Santa Cruz County History - Religion & Spirituality

Santa Cruz Spirituality: Communal
by Paul Tutwiler


  1. Ohlone People
  2. Romani People
  3. Communes founded before the 1960s
  4. Hippie communes of the 1960s counterculture
  5. Communes founded since the 1960s counterculture

In the essay, "Meaning of the term spirituality" in Chapter 5 Particulars, it is pointed out that group spirituality is "the shared faith of a smaller or larger number of persons." The communal family is only one of three kinds of associations that have a shared faith. The three are:

  1. Institutional bodies such as the Catholic Church or other religious institutions into which people are born or which they join as individuals. In the sense that the organization has a kind of life of itself, the members belong to it rather than constitute it. The great majority of associations listed in this study have this kind of spirituality.
  2. Various peoples of the world who have within their body cultural, historical, and genetic ties and a distinctive spirituality embedded in these ties. The Encyclopedia of American Religions does not have a place for this type of spirituality, but the present study needs one because of two groups that must not be omitted, the Ohlone and the Romani. I put them here, under Communal Family, as the most appropriate place for them.
  3. Intentional communities, also known as communes, which are constituted by the will of the members. Communes do not have to have a spirituality, but historically most communes throughout the world have arisen from a religious background and and possess therefore an inherent spirituality. Following Timothy Miller, The 60s Communes: Hippies and Beyond. Syracuse, New York: Syracuse University Press, 1999, pp. xxi-xxiv, it can be said that the characteristics of intentional communities are that they have
    • a sense of common purpose and of separation from the dominant society,
    • some form and level of self-denial, of voluntary suppression of individual choice in favor of the good of the group
    • geographic proximity
    • personal interaction
    • economic sharing
    • real existence

Monasteries and convents, a few of which are found in Santa Cruz County, are examples of intentional communities which are of type 1, that is, of institutional spirituality, and they are listed under their religious families in this study.
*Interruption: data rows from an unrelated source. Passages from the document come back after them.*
-- pv_equiv track=rewrite | github.com/neoneye/PlanExe | planexe/viability/overall_summary1.py | _confidence_from_statuses
-- ===== SOURCE A (Python) =====
-- from typing import Any, Dict, Iterable, List, Optional, Sequence, Tuple
--
-- def _confidence_from_statuses(statuses: Sequence[str]) -> str:
--     normalized = [status.upper() for status in statuses]
--     if any(status == "RED" for status in normalized):
--         return "Low"
--     if any(status == "GRAY" for status in normalized):
--         return "Low"
--     if any(status == "YELLOW" for status in normalized):
--         return "Medium"
--     return "High"
-- ===== SOURCE B (Python) =====
-- def _confidence_from_statuses(statuses):
--     sev = {"RED": 3, "GRAY": 3, "YELLOW": 2}
--     worst = max((sev.get(status.upper(), 1) for status in statuses), default=1)
--     return {3: "Low", 2: "Medium", 1: "High"}[worst]
-- ===== Notes on version B (the rewrite author's own statement) =====
-- stated objective: simpler
-- what changed: Replaces the three short-circuit any-scans over a normalized copy with one max-reduction over a severity table (RED/GRAY=3, YELLOW=2, else 1) followed by a single lookup of the worst severity.
import Mathlib
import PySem

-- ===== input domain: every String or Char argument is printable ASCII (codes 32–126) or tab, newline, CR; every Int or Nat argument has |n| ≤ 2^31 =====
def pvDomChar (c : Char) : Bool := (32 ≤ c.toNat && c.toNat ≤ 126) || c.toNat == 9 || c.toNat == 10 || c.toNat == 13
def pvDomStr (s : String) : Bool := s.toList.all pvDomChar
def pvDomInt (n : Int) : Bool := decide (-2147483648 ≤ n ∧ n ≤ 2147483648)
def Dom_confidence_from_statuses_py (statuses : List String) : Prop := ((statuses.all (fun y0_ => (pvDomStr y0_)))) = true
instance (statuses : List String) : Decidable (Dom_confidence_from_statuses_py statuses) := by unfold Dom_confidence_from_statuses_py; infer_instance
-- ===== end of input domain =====

-- B replaces A's three short-circuit any-scans with one max-reduction over a severity table plus a final lookup (objective: simpler).

-- ===== PORT A =====
def confidence_from_statuses_py (statuses : List String) : String :=
  let normalized := statuses.map (fun status => PySem.Str.upper status)
  if normalized.any (fun status => status == "RED") then "Low"
  else if normalized.any (fun status => status == "GRAY") then "Low"
  else if normalized.any (fun status => status == "YELLOW") then "Medium"
  else "High"

-- ===== PORT B =====
def pvSev : PySem.Dict String Int :=
  ((PySem.Dict.empty.insert "RED" 3).insert "GRAY" 3).insert "YELLOW" 2

def confidence_from_statuses_py_alt (statuses : List String) : String :=
  -- max(gen, default=1): fold of max with start 1
  let worst := statuses.foldl (fun acc status => max acc (pvSev.getD (PySem.Str.upper status) 1)) 1
  -- {3: "Low", 2: "Medium", 1: "High"}[worst]
  if worst == 3 then "Low" else if worst == 2 then "Medium" else "High"

-- ===== PRECONDITION & SPEC =====
def Spec_confidence_from_statuses_py (statuses : List String) (out : String) : Prop := out = confidence_from_statuses_py_alt statuses
instance (statuses : List String) (out : String) : Decidable (Spec_confidence_from_statuses_py statuses out) := by unfold Spec_confidence_from_statuses_py; infer_instance

-- ===== CLAIM (what is proved, stated in full; the proofs are below) =====
def Claim_equal_confidence_from_statuses_py : Prop := ∀ (statuses : List String), Dom_confidence_from_statuses_py statuses → Spec_confidence_from_statuses_py statuses (confidence_from_statuses_py statuses)

-- ===== LEMMAS AND PROOFS =====

lemma pvSev_getD (s : String) :
    pvSev.getD s 1 =
      (if s = "YELLOW" then 2 else if s = "GRAY" then 3 else if s = "RED" then 3 else 1) := by
  simp [pvSev, PySem.Dict.getD_insert, PySem.Dict.getD_empty]

lemma worst_foldl (l : List String) (acc : Int) (h : 1 ≤ acc) (h3 : acc ≤ 3) :
    l.foldl (fun a status => max a (pvSev.getD (PySem.Str.upper status) 1)) acc =
      max acc
        (if l.any (fun s => PySem.Str.upper s == "RED" || PySem.Str.upper s == "GRAY") then 3
         else if l.any (fun s => PySem.Str.upper s == "YELLOW") then 2 else 1) := by
  induction l generalizing acc with
  | nil => simp; omega
  | cons x xs ih =>
      simp only [List.foldl_cons, List.any_cons]
      rw [ih (max acc (pvSev.getD (PySem.Str.upper x) 1)) (by rw [pvSev_getD]; split_ifs <;> omega)
        (by rw [pvSev_getD]; split_ifs <;> omega)]
      rw [pvSev_getD]
      by_cases e1 : PySem.Str.upper x = "RED" <;> by_cases e2 : PySem.Str.upper x = "GRAY" <;>
        by_cases e3 : PySem.Str.upper x = "YELLOW" <;>
          simp [e1, e2, e3] <;> split_ifs <;> omega

-- ===== VERDICT (by name: the statement is the Claim_ definition above) =====
theorem confidence_from_statuses_py_spec : Claim_equal_confidence_from_statuses_py := by
  intro statuses _
  show confidence_from_statuses_py statuses = confidence_from_statuses_py_alt statuses
  unfold confidence_from_statuses_py confidence_from_statuses_py_alt
  rw [worst_foldl statuses 1 (by omega) (by omega)]
  simp only [List.any_map, List.any_eq_true, Bool.or_eq_true, beq_iff_eq, Function.comp]
  have hsplit : (∃ x ∈ statuses, PySem.Str.upper x = "RED" ∨ PySem.Str.upper x = "GRAY") ↔
      ((∃ x ∈ statuses, PySem.Str.upper x = "RED") ∨ (∃ x ∈ statuses, PySem.Str.upper x = "GRAY")) := by
    constructor
    · rintro ⟨x, hx, h | h⟩
      · exact Or.inl ⟨x, hx, h⟩
      · exact Or.inr ⟨x, hx, h⟩
    · rintro (⟨x, hx, h⟩ | ⟨x, hx, h⟩)
      · exact ⟨x, hx, Or.inl h⟩
      · exact ⟨x, hx, Or.inr h⟩
  simp only [hsplit]
  by_cases hR : ∃ x ∈ statuses, PySem.Str.upper x = "RED" <;>
    by_cases hG : ∃ x ∈ statuses, PySem.Str.upper x = "GRAY" <;>
      by_cases hY : ∃ x ∈ statuses, PySem.Str.upper x = "YELLOW" <;>
        simp [hR, hG, hY]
There are also intentional communities which have been formed outside denominational structures. The Encyclopedia's Communal Family consists of a few small denominational groups, such as Hutterites, which do not and have not existed in Santa Cruz County, of a number of non-denominational Christian groups, and of some decidedly non-institutional groups, that is to say, hippies and others. These are the groups which, along with the Ohlone and Romani, make up #14 of the present study.

Ohlone People. Community, Santa Cruz area, before 1791-2008.

Details on the spirituality of the Ohlone are in the essay "Ohlone People" in Chapter 5 Particulars. Although the essay does not state it, I think it to be incontrovertible that some present day Santa Cruz County residents have Ohlone blood.

Romani People. Community, Santa Cruz area, 1876-1948.

Details on the spirituality of the Romani (Roma or Gypsies) are in the essay "Romani People" in Chapter 5 Particulars.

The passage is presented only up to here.